Hatice Camdere, Amgen GmbH. Foto: privat
Hatice Camdere, Amgen GmbH. Foto: privat

Hatice Camdere: Der Gesetzgeber berücksichtigt bei der Nutzenbewertung die Besonderheiten von seltenen Erkrankungen – siehe § 35a SGB V, Absatz 1. Eine Förderung der Entwicklung neuer Therapien für seltene Erkrankungen ist mit Blick auf den Forschungsaufwand essenziell. Es ist daher nur folgerichtig, dass ein Anreiz auch in der frühen Nutzenbewertung besteht. Ein „Orphan Drug“ durchläuft den Nutzenbewertungsprozess wie reguläre Arzneimittel. Es ist jedoch kein Vergleich gegen eine festgelegte zweckmäßige Vergleichstherapie notwendig und der Zusatznutzen gilt als belegt. Vergleichende Studien sind aufgrund der Seltenheit der Erkrankungen oft nicht durchführbar. Der Hersteller muss aber wie bei regulären Arzneimitteln auch für „Orphan Drugs“ mit dem Spitzenverband der Krankenkassen einen Erstattungsbetrag verhandeln.

Diese Ausnahme bei der Nutzenbewertung gilt jedoch nur bei „Orphan Drugs“, die einen Jahresumsatz von 50 Millionen Euro nicht überschreiten. Bei Überschreitung der Umsatzgrenze wird das „Orphan Drug“ rechtlich wie ein gewöhnliches Arzneimittel behandelt.
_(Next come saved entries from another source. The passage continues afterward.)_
-- pv_equiv track=rewrite | github.com/Arwa-Fawzy/Tic-Tac-Toe-game-with-6-search-algorithms | Game Code.py | BFS
-- ===== SOURCE A (Python) =====
-- computer_symbol = "O"
--
-- def BFS(initial_board, target_depth):
--     queue = [(initial_board, 0)]
--
--     while queue:
--         current_board, depth = queue.pop(0)
--         if depth == target_depth:
--             return current_board
--
--         empty_cells = [i for i, cell in enumerate(current_board) if cell == " "]
--         for cell in empty_cells:
--             next_board = current_board.copy()
--             next_board[cell] = computer_symbol
--             queue.append((next_board, depth + 1))
--
--     return None
-- ===== SOURCE B (Python) =====
-- computer_symbol = "O"
--
-- def BFS(initial_board, target_depth):
--     # Single left-to-right pass: the first board BFS dequeues at target_depth
--     # is the one with the first target_depth empty cells filled with O.
--     if target_depth < 0:
--         return None
--     out = []
--     remaining = target_depth
--     for cell in initial_board:
--         if remaining > 0 and cell == " ":
--             out.append(computer_symbol)
--             remaining -= 1
--         else:
--             out.append(cell)
--     return out if remaining == 0 else None
-- ===== Notes on version B (the rewrite author's own statement) =====
-- stated objective: alternative
-- what changed: Replaces the breadth-first search that enqueues every order of filling empty cells with a single linear pass that fills the first target_depth empty cells (exactly the board the BFS dequeues first at that depth), returning None when target_depth is negative or exceeds the number of empty cells.
import Mathlib
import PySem
-- B replaces A's two passes over the nested synonym dict (exact match, then longest-substring
-- argmax) by one recursive scan of a flat (synonym, canonical) pair table stably pre-sorted once
-- by descending synonym length, and its label normalization is a single character-map pass
-- instead of A's chain of per-punctuation replaces (objective: simpler).

-- ===== PORT A =====
-- the _SYNONYMS dict of Source A (insertion order)
def pySynTable : List (String × List String) := [
  ("revenue", ["revenue", "sales", "turnover", "total revenue", "net revenue", "net sales", "total net sales", "total revenues"]),
  ("cogs", ["cogs", "cost of sales", "cost of revenue", "cost of goods sold", "cost of products", "cost of services", "total cost of sales", "total cost of revenue"]),
  ("gross_profit", ["gross profit", "gross income"]),
  ("research_and_development", ["research and development", "research development", "research development and engineering"]),
  ("sales_marketing", ["sales and marketing", "selling and marketing", "marketing and sales", "sales marketing and support"]),
  ("operating_expenses", ["operating expenses", "opex", "sg&a", "selling general and administrative", "selling general administrative", "selling general and administrative expenses", "total operating expenses", "selling marketing and administrative", "general and administrative", "general and administrative expenses"]),
  ("operating_income", ["operating income", "operating profit", "ebit", "income from operations", "operating earnings"]),
  ("taxes", ["tax", "taxes", "income tax", "income taxes", "provision for income taxes", "provision for income tax", "income tax expense"]),
  ("interest", ["interest", "interest expense", "interest income", "net interest expense", "net interest income"]),
  ("net_income", ["net income", "net profit", "profit after tax", "profit", "net earnings", "earnings", "net income attributable"])]

-- Source A's _normalize_label: lower/strip, hand-ported rstrip(":") (exact: drop trailing ':'),
-- then a loop of str.replace over ".,;&" plus two dash replaces, then " ".join(s.split())
def pyNormalizeLabel (s : String) : List Char :=
  let s1 := PySem.Chars.strip (PySem.Chars.lower s.toList)
  let s2 := (s1.reverse.dropWhile (· == ':')).reverse
  let s3 := ['.', ',', ';', '&'].foldl (fun acc c => PySem.Chars.replace acc [c] [' ']) s2
  let s4 := PySem.Chars.replace (PySem.Chars.replace s3 ['\u2013'] [' ']) ['\u2014'] [' ']
  PySem.Chars.join [' '] (PySem.Chars.split₀ s4)
-- B's while loop: fills exactly the positions ≥ i congruent to i modulo len(seed) with pvP
lemma pvWhileB_spec (A s L : List Char) (hs : 0 < s.length) :
    ∀ (fuel iN : Nat) (out : List Char), L.length ≤ iN + fuel → out.length = L.length →
    (pvWhileB L A (pvIdx A) ((A.length : Nat) : Int) ((s.length : Nat) : Int)
        fuel (iN : Int) (pvKeyAt A s L iN) out).length = L.length ∧
    ∀ j, j < L.length →
      (pvWhileB L A (pvIdx A) ((A.length : Nat) : Int) ((s.length : Nat) : Int)
        fuel (iN : Int) (pvKeyAt A s L iN) out).getD j ' ' =
      if iN ≤ j ∧ s.length ∣ (j - iN) then pvP A s L j else out.getD j ' ' := by
  intro fuel
  induction fuel with
  | zero =>
    intro iN out hle hlen
    refine ⟨by simp [pvWhileB, hlen], ?_⟩
    intro j hj
    rw [pvWhileB, if_neg (by rintro ⟨h1, -⟩; omega)]
  | succ fuel ih =>
    intro iN out hle hlen
    by_cases hi : iN < L.length
    · have hguard : ((iN : Int) < PySem.List.len L) := by
        rw [PySem.List.len_eq]; exact_mod_cast hi
      have e1 : (PySem.List.pyGet? A
          (PySem.Int.mod ((pvIdx A).getD (PySem.List.pyGetD L (iN : Int) ' ') 0 -
            (pvIdx A).getD (pvKeyAt A s L iN) 0) ((A.length : Nat) : Int))).getD ' '
          = pvP A s L iN := by
        rw [PySem.List.pyGetD_natCast, pvP_eq A s L hs iN, pvDec]
      have key : pvWhileB L A (pvIdx A) ((A.length : Nat) : Int) ((s.length : Nat) : Int)
            (fuel + 1) (iN : Int) (pvKeyAt A s L iN) out
          = pvWhileB L A (pvIdx A) ((A.length : Nat) : Int) ((s.length : Nat) : Int)
            fuel (((iN + s.length : Nat)) : Int) (pvKeyAt A s L (iN + s.length))
            (out.set iN (pvP A s L iN)) := by
        simp only [pvWhileB]
        rw [if_pos hguard]
        simp only [e1, PySem.List.pySetD_natCast, pvKeyAt_add]
        norm_cast
      obtain ⟨ihlen, ihget⟩ := ih (iN + s.length) (out.set iN (pvP A s L iN))
        (by omega) (by simpa using hlen)
      refine ⟨by rw [key]; exact ihlen, ?_⟩
      intro j hj
      rw [key, ihget j hj]
      by_cases hc : iN + s.length ≤ j ∧ s.length ∣ (j - (iN + s.length))
      · obtain ⟨q, hq⟩ := hc.2
        have hmul : s.length * (q + 1) = s.length * q + s.length := by ring
        rw [if_pos hc, if_pos ⟨by omega, ⟨q + 1, by omega⟩⟩]
      · rw [if_neg hc]
        by_cases hij : j = iN
        · subst hij
          rw [if_pos ⟨le_refl _, by simp⟩]
          rw [List.getD_eq_getElem _ _ (by simpa [hlen] using hj), List.getElem_set_self (by simpa [hlen] using hj)]
        · have hset : (out.set iN (pvP A s L iN)).getD j ' ' = out.getD j ' ' := by
            rw [List.getD_eq_getElem?_getD, List.getD_eq_getElem?_getD,
              List.getElem?_set_ne (by omega)]
          rw [hset, if_neg ?_]
          rintro ⟨hle2, hd⟩
          apply hc
          have hlt : iN < j := by omega
          have hge := Nat.le_of_dvd (by omega) hd
          obtain ⟨q, hq⟩ := hd
          rcases q with - | q'
          · omega
          · have hmul : s.length * (q' + 1) = s.length * q' + s.length := by ring
            exact ⟨by omega, ⟨q', by omega⟩⟩
    · refine ⟨by simp [pvWhileB, hi, hlen], ?_⟩
      intro j hj
      rw [pvWhileB, if_neg (show ¬((iN:Int) < PySem.List.len L) by rw [PySem.List.len_eq]; exact_mod_cast hi)]
      rw [if_neg (by rintro ⟨h1, -⟩; omega)]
Erst zweimal wurde einem Orphan Drug die höchste Zusatznutzenkategorie zugesprochen. Woran liegt das – was sind die Herausforderungen?

Camdere: Aufgrund der Seltenheit der Erkrankungen sind Studien, die den methodischen Anforderungen des AMNOG-Prozesses genügen, schwierig. So sind zum Beispiel Vergleichsstudien bei so geringen Patientenzahlen schwierig durchzuführen. Darüber hinaus gibt es bei vielen seltenen Erkrankungen keine zugelassene Vergleichstherapie. Dann gibt es also schlichtweg keine Therapie, mit der man den neuen Therapieansatz vergleichen könnte, um einen Zusatznutzen zugesprochen zu bekommen.